Gretchen Barrand is the owner of a gold pocket watch that belonged to her great aunt. The family heirloom is precious to the Sun City woman, but Barrand said she has always been curious to know more about it.
“She taught school for 51 years,” Barrand said. “I think it might have been a retirement gift.”
Tuesday, Barrand was one of many Sun Citians who visited the Sun Health Resale Shop for a private appraisal with Josh Levine of Scottsdale-based J Levine Auction & Appraisal. Barrand came away pleased.
“He told me it is 14 karat gold, and made in 1904,” she said. “And it’s worth something like $600 to $800.”
The shop, located at 14668 N. Del Webb Blvd., hosted Levine for about five hours. The store’s manager, Susan Slezak, said the idea for the appraisal event came together after a meeting with Levine.
“I hooked up with Josh because we needed help pricing some larger-value items,” she said. “And then we got to talking.”
Levine paid a visit to the store and happened to be there when a resident brought in a valuable painting.
“He was so excited,” Slezak said. “And that painting ended up selling at one of his auctions for $2,500, which is great, because of course those proceeds come back to Sun Health.”
Many of the community members who donate items talk about their treasured heirlooms, the valuables handed down through the generations, and so Slezak broached the idea of hosting an appraisal. Levine said he was happy to donate his time.
“I do about three of these events in the summer,” he said. “We’re just so swamped when the Snowbirds are here so the summer is the perfect time to get out in the community.”
Levine said he is often just as excited to appraise items as the people are to have their items appraised.
“I love it, because every time I do one of these, every time, I’m shocked by something,” he said. “Someone, at least once, will walk in with something I’d never expect to see.”
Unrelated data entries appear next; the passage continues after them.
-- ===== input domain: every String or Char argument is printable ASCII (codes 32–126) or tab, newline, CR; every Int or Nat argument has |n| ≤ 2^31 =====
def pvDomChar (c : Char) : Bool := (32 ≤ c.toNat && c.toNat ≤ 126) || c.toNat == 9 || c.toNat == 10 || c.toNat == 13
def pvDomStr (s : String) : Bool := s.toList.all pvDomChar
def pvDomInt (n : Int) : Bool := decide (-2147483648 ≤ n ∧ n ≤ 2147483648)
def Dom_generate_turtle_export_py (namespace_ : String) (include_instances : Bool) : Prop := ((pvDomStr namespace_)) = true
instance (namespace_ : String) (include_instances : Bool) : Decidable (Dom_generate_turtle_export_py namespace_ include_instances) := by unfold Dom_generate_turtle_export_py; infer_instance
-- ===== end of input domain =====

-- B replaces A's line-list loop (with its lines[-1] = lines[-1].rstrip(' ;') + ' .' mutation) by a
-- two-stage pipeline: flatten the class table into RDF (subject, predicate, object) triples, then a
-- generic serializer that groups triples by subject into a dict and joins each group
-- (objective: alternative; same output, same cost).

-- ONTOLOGY_CLASSES, restricted to the fields _generate_turtle_export reads:
-- (name, description?, parent?) in the dict's insertion order (both Pythons share this constant).
def pvOntologyClasses : List (String × Option String × Option String) :=
  [("Equipment", some "Base class for all industrial equipment", none),
   ("ThermalEquipment", some "Equipment that generates or uses heat", some "Equipment"),
   ("Furnace", some "Industrial furnace for heat treatment", some "ThermalEquipment"),
   ("DirectFiredFurnace", some "Furnace where combustion products contact the work", some "Furnace"),
   ("IndirectFiredFurnace", some "Furnace where combustion products do not contact the work", some "Furnace"),
   ("Boiler", some "Equipment for generating steam or hot water", some "ThermalEquipment"),
   ("ProcessEquipment", some "Equipment for process operations", some "Equipment"),
   ("Reactor", some "Chemical reactor equipment", some "ProcessEquipment"),
   ("EmissionSource", some "Source of greenhouse gas emissions", none),
   ("CombustionSource", some "Emission source from fuel combustion", some "EmissionSource")]

-- ===== PORT A =====
-- hand port of s.rstrip(' ;') (no rstrip-with-chars in PySem): drop trailing chars from {' ', ';'}; exact.
def pvRstripSpaceSemi (s : String) : String :=
  String.ofList ((s.toList.reverse.dropWhile (fun c => c == ' ' || c == ';')).reverse)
Just recently, he said, a person walked into an appraisal event with a dirk dating back to the 16th century. At another, someone presented him with a Gibson Girl painting worth about $6,000.
“If I could spend all my days doing these events, I would,” he said. “They’re that much fun.”
The job does sometimes require an appraiser to be tactful, he added, due to what he calls “price anchoring.”
“If mom told you this brush was worth $3,000, then to you and your family, it’s accepted as fact,” he said. “And so if you come in and I tell you it’s plastic, it’s worth maybe 10 bucks, you don’t want to believe me. You just have to be tactful in those situations.”
Levine said the reason he does not let things like that bother him is because of the variety, pure and simple. Every day he goes to work knowing there is a good chance he will be taken by surprise.
“I’ve been around antiques since I was born. My parents were collectors,” he said. “And still, each week, I see something I’ve never seen before. And the funny thing is, I’ll see something I’ve never seen before and then see three more of them by the end of the week.”
So was the event a success? Slezak said yes.
“There is definitely a lot of interest in the community for this,” she said. “We booked all the reservations in a few hours. We’ve been taking people’s names and putting them on a waiting list for the past couple of weeks.”
If Levine is game, Slezak said she would like to make the appraisal events a regular thing.
“Maybe one in the spring and one in the fall, or whatever works for him,” she said. “It’s great for us because people are clearly interested in it, and it gets them in the store.”